• Directions:
Say how many lines in the following entries include "filled", and add nothing else.

(Stored data entries)
##########

-- pv_equiv track=rewrite | github.com/kritzerenkrieg/tapotalk | ResamplovadloFix.py | f
-- ===== SOURCE A (Python) =====
-- def f(var0: list) -> list:
--     var1 = len(var0)
--     var2 = [None] * (var1 << 1)
--
--     for var3 in range(var1):
--         var4 = var3 * 2
--         var2[var4] = var0[var3]
--         var2[var4 + 1] = var0[var3] >> 8
--
--     return var2
-- ===== SOURCE B (Python) =====
-- def f(var0: list) -> list:
--     # Divide and conquer: the interleaving of a concatenation is the
--     # concatenation of the interleavings, so split in half and recurse.
--     n = len(var0)
--     if n == 0:
--         return []
--     if n == 1:
--         x = var0[0]
--         return [x, x >> 8]
--     mid = n // 2
--     return f(var0[:mid]) + f(var0[mid:])
-- ===== Notes on version B (the rewrite author's own statement) =====
-- stated objective: alternative
-- what changed: B replaces A's preallocated None-buffer filled by an interleaved-index loop with a divide-and-conquer recursion: split the list in half, recurse on each half, concatenate; correctness rests on interleave(xs++ys)=interleave(xs)++interleave(ys).
import Mathlib
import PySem

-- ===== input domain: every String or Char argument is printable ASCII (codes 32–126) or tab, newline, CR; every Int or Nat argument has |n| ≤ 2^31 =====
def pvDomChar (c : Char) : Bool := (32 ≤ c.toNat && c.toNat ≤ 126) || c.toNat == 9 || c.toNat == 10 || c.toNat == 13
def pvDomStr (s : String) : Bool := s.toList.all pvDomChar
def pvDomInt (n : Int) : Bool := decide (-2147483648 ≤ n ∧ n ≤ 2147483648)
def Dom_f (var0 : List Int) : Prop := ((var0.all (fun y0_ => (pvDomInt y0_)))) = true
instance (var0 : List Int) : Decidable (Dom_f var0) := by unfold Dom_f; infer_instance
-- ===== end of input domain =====

-- B replaces A's preallocated buffer filled by an interleaved-index loop with a
-- divide-and-conquer recursion (split in half, recurse, concatenate); objective: alternative.

-- ===== PORT A =====
-- A preallocates [None] * (2n) and overwrites every slot; the placeholder is 0 here
-- (exact: every position 2i / 2i+1, i < n, is written by the loop).
def f (var0 : List Int) : List Int :=
  let var1 : Int := (var0.length : Int)
  let var2 : List Int := List.replicate (var0.length * 2) 0
  (PySem.List.pyRange 0 var1 1).foldl
    (fun var2 var3 =>
      let var4 : Int := var3 * 2
      let x : Int := PySem.List.pyGetD var0 var3 0
      (var2.set var4.toNat x).set (var4 + 1).toNat (x >>> 8))
    var2

-- ===== PORT B =====
-- n // 2 on a nonnegative Int is the Nat division (needed by the port's termination proof).
theorem pv_floordiv_two (n : Nat) :
    PySem.Int.floordiv (n : Int) 2 = ((n / 2 : Nat) : Int) := by
  simp [PySem.Int.floordiv, Int.fdiv_eq_ediv]

def f_alt (var0 : List Int) : List Int :=
  if var0.length = 0 then []
  else if var0.length = 1 then
    let x : Int := PySem.List.pyGetD var0 0 0
    [x, x >>> 8]
  else
    f_alt (PySem.List.slice var0 none (some (PySem.Int.floordiv ((var0.length : Int)) 2))) ++
      f_alt (PySem.List.slice var0 (some (PySem.Int.floordiv ((var0.length : Int)) 2)) none)
termination_by var0.length
decreasing_by
  · rw [pv_floordiv_two, PySem.List.slice_to_natCast]
    simp only [List.length_take]
    omega
  · rw [pv_floordiv_two, PySem.List.slice_from_natCast]
    simp only [List.length_drop]
    omega

-- ===== PRECONDITION & SPEC =====
def Spec_f (var0 : List Int) (out : List Int) : Prop := out = f_alt var0
instance (var0 : List Int) (out : List Int) : Decidable (Spec_f var0 out) := by unfold Spec_f; infer_instance

-- ===== CLAIM (what is proved, stated in full; the proofs are below) =====
def Claim_equal_f : Prop := ∀ (var0 : List Int), Dom_f var0 → Spec_f var0 (f var0)

-- ===== LEMMAS AND PROOFS =====

-- The common specification both ports meet: each x contributes [x, x >> 8].
def pvInter (xs : List Int) : List Int := xs.flatMap (fun x : Int => [x, x >>> 8])

theorem pvInter_append (xs ys : List Int) :
    pvInter (xs ++ ys) = pvInter xs ++ pvInter ys := by
  simp [pvInter]

theorem pvInter_length (xs : List Int) : (pvInter xs).length = xs.length * 2 := by
  induction xs with
  | nil => simp [pvInter]
  | cons a t ih => simp [pvInter] at *; omega

-- B equals the specification, by strong induction on the length.
theorem pv_falt_eq (xs : List Int) : f_alt xs = pvInter xs := by
  induction hn : xs.length using Nat.strong_induction_on generalizing xs with
  | _ n ih =>
  subst hn
  rw [f_alt]
  split
  · next h0 => simp [List.length_eq_zero_iff.mp h0, pvInter]
  · split
    · next h0 h1 =>
      obtain ⟨a, ha⟩ := List.length_eq_one_iff.mp h1
      subst ha
      simp [pvInter, PySem.List.pyGetD, PySem.List.pyGet?, PySem.List.pyIdx?]
    · next h0 h1 =>
      rw [pv_floordiv_two, PySem.List.slice_to_natCast, PySem.List.slice_from_natCast]
      rw [ih (xs.take (xs.length / 2)).length (by simp; omega) _ rfl,
          ih (xs.drop (xs.length / 2)).length (by simp; omega) _ rfl,
          ← pvInter_append, List.take_append_drop]

theorem pvInter_append_singleton (xs : List Int) (x : Int) :
    pvInter (xs ++ [x]) = pvInter xs ++ [x, x >>> 8] := by
  simp [pvInter]

-- Loop invariant for A: after folding over range(k), the first 2k slots hold the
-- interleaving of the first k elements and the rest is still the placeholder.
theorem pv_f_inv (xs : List Int) (k : Nat) (hk : k ≤ xs.length) :
    (PySem.List.pyRange 0 (k : Int) 1).foldl
      (fun var2 var3 =>
        let var4 : Int := var3 * 2
        let x : Int := PySem.List.pyGetD xs var3 0
        (var2.set var4.toNat x).set (var4 + 1).toNat (x >>> 8))
      (List.replicate (xs.length * 2) 0)
    = pvInter (xs.take k) ++ List.replicate ((xs.length - k) * 2) 0 := by
  induction k with
  | zero => simp [pvInter]
  | succ k ih =>
    have hk' : k ≤ xs.length := Nat.le_of_succ_le hk
    have hkk : k < xs.length := hk
    have hr : ((k : Int) + 1) = ((k + 1 : Nat) : Int) := by push_cast; ring
    rw [← hr, PySem.List.pyRange_one_succ_right (by positivity), List.foldl_append,
      ih hk']
    simp only [List.foldl_cons, List.foldl_nil]
    have hget : PySem.List.pyGetD xs (k : Int) 0 = xs[k] := by
      simp [List.getElem?_eq_getElem hkk]
    have hlen : (pvInter (xs.take k)).length = k * 2 := by
      rw [pvInter_length, List.length_take, min_eq_left hk']
    have hmul : ((k : Int) * 2).toNat = k * 2 := by omega
    have hmul1 : ((k : Int) * 2 + 1).toNat = k * 2 + 1 := by omega
    have hrepl : xs.length - k = (xs.length - (k + 1)) + 1 := by omega
    rw [hget, hmul, hmul1]
    rw [List.set_append, if_neg (by omega), hlen]
    have h0 : k * 2 - k * 2 = 0 := by omega
    rw [h0, hrepl]
    have hrl : ((xs.length - (k + 1)) + 1) * 2 = ((xs.length - (k + 1)) * 2 + 1) + 1 := by ring
    rw [hrl, List.replicate_succ, List.set_cons_zero]
    rw [List.set_append, if_neg (by omega), hlen]
    have h1 : k * 2 + 1 - k * 2 = 1 := by omega
    rw [h1, List.replicate_succ, List.set_cons_succ, List.set_cons_zero]
    have htake : xs.take (k + 1) = xs.take k ++ [xs[k]] := by
      rw [List.take_add_one]
      simp [List.getElem?_eq_getElem hkk]
    rw [htake, pvInter_append_singleton]
    simp

-- ===== VERDICT (by name: the statement is the Claim_ definition above) =====
theorem f_spec : Claim_equal_f := by
  intro var0 _
  show f var0 = f_alt var0
  unfold f
  have := pv_f_inv var0 var0.length le_rfl
  simp only [] at this ⊢
  rw [this, pv_falt_eq]
  simp [pvInter]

##########

• Task output:
2